As described above, a multi-hop route between two nodes encompasses
two or more edges. A single-hop route involves a single edge.
[0167] In block 2302, the agent 100 identifies beliefs and/or costs
associated with single-hop locations. The single-hop locations
correspond to locations that will direct the agent 100 to a
destination node using a single edge.
[0168] In block 2302, the agent 100 identifies beliefs and/or costs
associated with multi-hop locations. The multi-hop locations
correspond to locations that will direct the agent 100 to the
destination node using two or more edges.

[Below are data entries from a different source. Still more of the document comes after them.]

-- ---------- characterization of port B ----------

lemma pv_B_eq (x : List String) (t : Int) :
    threshold_values_alt x t = (PySem.List.pyRange 0 ((pvS x).length : Int) 1).map
      (fun i => (PySem.List.pyGetD (pvS x) i "", if i < t then (1:Int) else 0)) := by
  simp only [threshold_values_alt]
  set cD := x.foldl (fun (d : PySem.Dict String Int) s => d.insert s (d.getD s 0 + 1))
    PySem.Dict.empty with hcD
  set sD := cD.items.foldl (fun (d : PySem.Dict String Int) p =>
    d.insert p.1 (if PySem.Str.count p.1 "1" ≥ PySem.Str.count p.1 "0" then p.2 else 0))
    PySem.Dict.empty with hsD
  have hcKeys : cD.keys = pvK x := by
    rw [hcD, PySem.Dict.keys_foldl_insert,
      show (PySem.Dict.empty : PySem.Dict String Int).keys = PySem.Set.empty from rfl,
      PySem.Set.update_empty]
    rfl
  have hcNodup : cD.keys.Nodup := by rw [hcKeys]; exact PySem.Set.nodup_ofList x
  have hcGetD : ∀ b, cD.getD b 0 = (x.count b : Int) := by
    intro b
    rw [hcD, PySem.Dict.getD_foldl_insert_add_one]
    simp [PySem.Dict.getD_empty]
  have hcItems : cD.items = (pvK x).map (fun b => (b, (x.count b : Int))) := by
    rw [PySem.Dict.items_eq_map_keys cD hcNodup 0, hcKeys]
    exact List.map_congr_left (fun b _ => by rw [hcGetD b])
  have hsItems : sD.items = (pvK x).map (fun b => (b, pvScore x b)) := by
    rw [hsD, PySem.Dict.items_foldl_insert_fresh cD.items (fun p => p.1)
      (fun p => if PySem.Str.count p.1 "1" ≥ PySem.Str.count p.1 "0" then p.2 else 0)
      PySem.Dict.empty (fun a _ => PySem.Dict.contains_empty _)
      (by rw [show cD.items.map (fun p => p.1) = cD.keys from rfl]; exact hcNodup)]
    rw [show (PySem.Dict.empty : PySem.Dict String Int).items = [] from rfl, List.nil_append,
      hcItems, List.map_map]
    refine List.map_congr_left ?_
    intro b _
    simp only [Function.comp]
    rw [pvScore, pvLab]
    split_ifs with h
    · rw [mul_one]
    · rw [mul_zero]
  have hsKeys : sD.keys = pvK x := by
    rw [show sD.keys = sD.items.map (fun p => p.1) from rfl, hsItems, List.map_map]
    rw [show ((fun p : String × Int => p.1) ∘ fun b => (b, pvScore x b)) = id from rfl, List.map_id]
  have hsNodup : sD.keys.Nodup := by rw [hsKeys]; exact PySem.Set.nodup_ofList x
  have hsGetD : ∀ b ∈ pvK x, sD.getD b 0 = pvScore x b := by
    intro b hb
    exact PySem.Dict.getD_of_mem_items sD
      (by rw [hsItems]; exact List.mem_map_of_mem hb) hsNodup 0
  -- turn the rank fold into a countP-index and pySetD into set
  have hOrdFun : (fun (L : List String) (b : String) => PySem.List.pySetD L
      (List.foldl (fun r c =>
        if sD.getD c 0 > sD.getD b 0 ∨ (sD.getD c 0 = sD.getD b 0 ∧ c < b) then r + 1 else r)
        0 sD.keys) b)
      = fun L b => L.set (sD.keys.countP (fun c =>
          decide (sD.getD c 0 > sD.getD b 0 ∨ (sD.getD c 0 = sD.getD b 0 ∧ c < b)))) b := by
    funext L b
    have hc : (fun (r : Int) (c : String) =>
        if sD.getD c 0 > sD.getD b 0 ∨ (sD.getD c 0 = sD.getD b 0 ∧ c < b) then r + 1 else r)
        = fun r c => if (fun c => decide (sD.getD c 0 > sD.getD b 0 ∨
            (sD.getD c 0 = sD.getD b 0 ∧ c < b))) c = true then r + 1 else r := by
      funext r c
      rcases Decidable.em (sD.getD c 0 > sD.getD b 0 ∨ (sD.getD c 0 = sD.getD b 0 ∧ c < b)) with h | h
      · rw [if_pos h, if_pos (by simpa using h)]
      · rw [if_neg h, if_neg (by simpa using h)]
    rw [hc, PySem.List.foldl_count_if, zero_add, PySem.List.pySetD_natCast]
  rw [hOrdFun, hsKeys]
  have hIdx : ∀ b ∈ pvK x, (pvK x).countP (fun c =>
      decide (sD.getD c 0 > sD.getD b 0 ∨ (sD.getD c 0 = sD.getD b 0 ∧ c < b))) = pvIdx x b := by
    intro b hb
    rw [pvIdx]
    refine List.countP_congr ?_
    intro c hc
    simp only [decide_eq_true_eq, pvRSb, hsGetD c hc, hsGetD b hb]
  have hOrd : (pvK x).foldl (fun L b => L.set ((pvK x).countP (fun c =>
      decide (sD.getD c 0 > sD.getD b 0 ∨ (sD.getD c 0 = sD.getD b 0 ∧ c < b)))) b)
      (List.replicate (pvK x).length "") = pvS x := by
    refine List.ext_getElem? ?_
    intro i
    have hlenL : ((pvK x).foldl (fun L b => L.set ((pvK x).countP (fun c =>
        decide (sD.getD c 0 > sD.getD b 0 ∨ (sD.getD c 0 = sD.getD b 0 ∧ c < b)))) b)
        (List.replicate (pvK x).length "")).length = (pvK x).length := by
      rw [pv_foldl_set_length, List.length_replicate]
    by_cases hi : i < (pvS x).length
    · have hiK : i < (pvK x).length := by rw [← pv_S_length x]; exact hi
      have hbK : (pvS x)[i] ∈ pvK x := (pv_S_perm x).mem_iff.mp (List.getElem_mem _)
      rw [pv_foldl_set_hit (pvK x) _ _ i ((pvS x)[i]) (PySem.Set.nodup_ofList x) hbK
        (by rw [hIdx _ hbK]; exact pv_idx_S x i hi)
        (by rw [List.length_replicate]; exact hiK)
        (fun c hc hci => pv_idx_unique x c hc i hi (by rw [← hIdx c hc]; exact hci))]
      rw [List.getElem?_eq_getElem hi]
    · rw [List.getElem?_eq_none (by rw [hlenL, ← pv_S_length x]; omega),
        List.getElem?_eq_none (by omega)]
  rw [hOrd]
  rw [show ((pvK x).length : Int) = ((pvS x).length : Int) from by rw [pv_S_length]]
  rw [PySem.Dict.items_foldl_insert_fresh (PySem.List.pyRange 0 ((pvS x).length : Int) 1)
    (fun i => PySem.List.pyGetD (pvS x) i "") (fun i => if i < t then (1:Int) else 0)
    PySem.Dict.empty (fun a _ => PySem.Dict.contains_empty _)
    (by rw [PySem.List.map_pyGetD_pyRange_zero']; exact pv_S_nodup x)]
  rw [show (PySem.Dict.empty : PySem.Dict String Int).items = [] from rfl, List.nil_append]

-- ===== VERDICT (by name: the statement is the Claim_ definition above) =====
theorem threshold_values_spec : Claim_equal_threshold_values := by
  intro x t _ _
  unfold Spec_threshold_values
  rw [pv_A_eq, pv_B_eq]
-- B replaces A's per-character state machine by a merge of two str.find match streams
-- (newline positions and '</w:r>' tag ends), re-searching a stream only when its cached
-- candidate is consumed; equivalence of return values is proved below.

-- ===== PORT A =====
-- A's while loop, state (index, indexIn, line)
def segLoopA (cs : List Char) (index indexIn : Nat) (line : List String) : List String :=
  if _h : index < cs.length then
    if PySem.List.pyGet? cs (index : Int) == some '\n'
        || PySem.List.slice cs (some ((index : Int) - 6)) (some (index : Int)) == "</w:r>".toList
    then segLoopA cs (index + 1) index
          (line ++ [String.ofList (PySem.List.slice cs (some (indexIn : Int)) (some (index : Int)))])
    else segLoopA cs (index + 1) indexIn line
  else line ++ [String.ofList (PySem.List.slice cs (some (indexIn : Int)) none)]
termination_by cs.length - index

def segmentationLine (text : String) : List String :=
  segLoopA text.toList 0 0 []

-- ===== PORT B =====
-- B's while loop, state (prev, p, nl, j, line); fuel cs.length + 1 suffices because p
-- strictly increases and never exceeds cs.length (the fuel-0 branch repeats the break branch)
-- the candidate-selection block of B's loop body (b = nl / j+6 / None)
def segNextB (cs : List Char) (nl j : Int) : Option Int :=
  let b : Option Int := if nl != -1 then some nl else none
  if (j != -1) && decide (j + 6 < (cs.length : Int)) &&
      (match b with | none => true | some bv => decide (j + 6 < bv))
  then some (j + 6) else b

-- B's while loop, state (prev, p, nl, j, line); fuel cs.length + 1 suffices because p
-- strictly increases and never exceeds cs.length (the fuel-0 branch repeats the break branch)
def segLoopB (cs : List Char) : Nat → Nat → Nat → Int → Int → List String → List String
  | 0, prev, _, _, _, line => line ++ [String.ofList (PySem.List.slice cs (some (prev : Int)) none)]
  | fuel+1, prev, p, nl, j, line =>
    let nl' := if 0 ≤ nl ∧ nl < (p : Int) then PySem.Chars.findFrom cs ['\n'] (p : Int) else nl
    let j' := if 0 ≤ j ∧ j + 6 < (p : Int)
      then PySem.Chars.findFrom cs "</w:r>".toList (if 6 ≤ p then ((p - 6 : Nat) : Int) else 0)
      else j
    match segNextB cs nl' j' with
    | none => line ++ [String.ofList (PySem.List.slice cs (some (prev : Int)) none)]
    | some bv => segLoopB cs fuel bv.toNat (bv.toNat + 1) nl' j'
        (line ++ [String.ofList (PySem.List.slice cs (some (prev : Int)) (some bv))])

def segmentationLine_alt (text : String) : List String :=
  let cs := text.toList
  segLoopB cs (cs.length + 1) 0 0
    (PySem.Chars.find cs ['\n']) (PySem.Chars.find cs "</w:r>".toList) []

-- ===== PRECONDITION & SPEC =====
def Spec_segmentationLine (text : String) (out : List String) : Prop := out = segmentationLine_alt text
instance (text : String) (out : List String) : Decidable (Spec_segmentationLine text out) := by unfold Spec_segmentationLine; infer_instance

-- ===== CLAIM (what is proved, stated in full; the proofs are below) =====
def Claim_equal_segmentationLine : Prop := ∀ (text : String), Dom_segmentationLine text → Spec_segmentationLine text (segmentationLine text)

-- ===== LEMMAS AND PROOFS =====

-- the boundary test of A's scan, on indices
def segTest (cs : List Char) (i : Nat) : Bool :=
  cs[i]? == some '\n' || (decide (6 ≤ i) && ((cs.drop (i - 6)).take 6 == "</w:r>".toList))

-- segments between successive boundaries, then the tail
def emitSegs (cs : List Char) (prev : Nat) : List Nat → List String
  | [] => [String.ofList (cs.drop prev)]
  | b :: bs => String.ofList ((cs.drop prev).take (b - prev)) :: emitSegs cs b bs

-- a newline at index i / a tag occurrence starting at index q, as prefix facts
def nlAt (cs : List Char) (i : Nat) : Prop := ['\n'] <+: cs.drop i
def tagAt (cs : List Char) (q : Nat) : Prop := "</w:r>".toList <+: cs.drop q

-- the cached newline candidate is valid at cursor p
def InvNl (cs : List Char) (p : Nat) (nl : Int) : Prop :=
  (nl = -1 ∧ ∀ i, p ≤ i → ¬ nlAt cs i) ∨
  (0 ≤ nl ∧ nlAt cs nl.toNat ∧ ∀ i, p ≤ i → i < nl.toNat → ¬ nlAt cs i)

-- the cached tag candidate is valid at cursor p
def InvTag (cs : List Char) (p : Nat) (j : Int) : Prop :=
  (j = -1 ∧ ∀ q, p ≤ q + 6 → ¬ tagAt cs q) ∨
  (0 ≤ j ∧ tagAt cs j.toNat ∧ ∀ q, p ≤ q + 6 → q < j.toNat → ¬ tagAt cs q)

-- after the refresh step, the candidate is additionally at-or-past the cursor
def StrongNl (cs : List Char) (p : Nat) (nl : Int) : Prop :=
  (nl = -1 ∧ ∀ i, p ≤ i → ¬ nlAt cs i) ∨
  (0 ≤ nl ∧ p ≤ nl.toNat ∧ nlAt cs nl.toNat ∧ ∀ i, p ≤ i → i < nl.toNat → ¬ nlAt cs i)

def StrongTag (cs : List Char) (p : Nat) (j : Int) : Prop :=
  (j = -1 ∧ ∀ q, p ≤ q + 6 → ¬ tagAt cs q) ∨
  (0 ≤ j ∧ p ≤ j.toNat + 6 ∧ tagAt cs j.toNat ∧ ∀ q, p ≤ q + 6 → q < j.toNat → ¬ tagAt cs q)

lemma nlAt_iff (cs : List Char) (i : Nat) : nlAt cs i ↔ cs[i]? = some '\n' := by
  unfold nlAt
  rw [← List.head?_drop]
  constructor
  · rintro ⟨t, ht⟩
    rw [← ht]; rfl
  · intro h
    cases hd : cs.drop i with
    | nil => rw [hd] at h; simp at h
    | cons c t =>
        rw [hd] at h
        simp at h
        exact ⟨t, by simp [h]⟩

lemma tagAt_take_iff (cs : List Char) (q : Nat) :
    tagAt cs q ↔ (cs.drop q).take 6 = "</w:r>".toList := by
  unfold tagAt
  rw [List.prefix_iff_eq_take]
  constructor
  · intro h; exact h.symm
  · intro h; exact h.symm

[0169] In block 2306, the agent 100 can perform any type of
comparative analysis which takes account for the results of block
2302 and 2304. In one case, the agent 100 can sum the beliefs
associated with the single-hop locations to generate a first sum,
and sum the beliefs associated with the multi-hop locations to
generate a second sum. Then, the agent 100 can compare the first
sum with the second sum.
[0170] In block 2308, the agent 100 can select a multi-hop route
over a single-hop route, or vice versa, based on the analysis
provided in block 2306. For example, suppose that the sum of the
multi-hop beliefs is considerably larger than the sum of the
single-hop beliefs. This suggests that it will probably be more
fruitful to select a multi-hop route over a single-hop route. But
if the sum of the multi-hop beliefs is not significantly larger
(e.g., at least 100 times larger) than the sum of the single-hop
beliefs, then the agent 100 may decide to ignore the multi-hop
beliefs. This summing and thresholding operation is useful to
stabilize the performance of the voting between multi-hop options
and single-hop options. Without this provision, there may be an
undesirable amount of noisy flip-flopping between multi-hop options
and single-hop options (e.g., because different options may have
very similar vote scores). In other words, the summing and
thresholding option make it more likely that when a multi-hop
option is invoked, it is truly the appropriate course of
action.
[0171] FIG. 24 shows an illustrative procedure 2400 that describes
an explore-mode selection operation, which is another specific
operation encompassed by the high-level controlling operation of
FIGS. 19 and 20.
[0172] In block 2402, the agent 100 determines whether it has
entered a stuck state. The stuck state is characterized by a state
in which the agent 100 is not making progress toward a destination
location. The agent 100 can determine that this state has been
reached based on any combination of context-specific criteria. In
one case, the agent 100 can determine that the stuck state has been
reached based on an amount of time that has transpired in
attempting to reach the destination location (in relation to normal
expectations). In addition, or alternatively, the agent 100 can
determine that the stuck state has been reach based on the number
of options that have been investigated in attempting to reach the
destination location.
[0173] In block 2404, if in a stuck state, the agent 100 enters an
explore mode of operation. In the explore mode, the agent 100 uses
depth information and/or visual information to move towards what it
perceives as the largest open space available to it. The agent 100
will attempt to avoid obstacles in this mode, but otherwise has no
overarching goals governing its navigational behavior. The agent
100 is simply attempting to wander into a region which will present
a different set of navigational opportunities, associated with a
different set of probabilistic beliefs.
[0174] In block 2406, the agent 100 determines that it is no longer
in the stuck state, upon which it abandons the explore mode and
selects another action. The agent 100 can determine that it is no
longer in the stuck state based on any combination of factors, such
as the amount of time spent in the explore mode, the updated
beliefs associated with locations, and so on.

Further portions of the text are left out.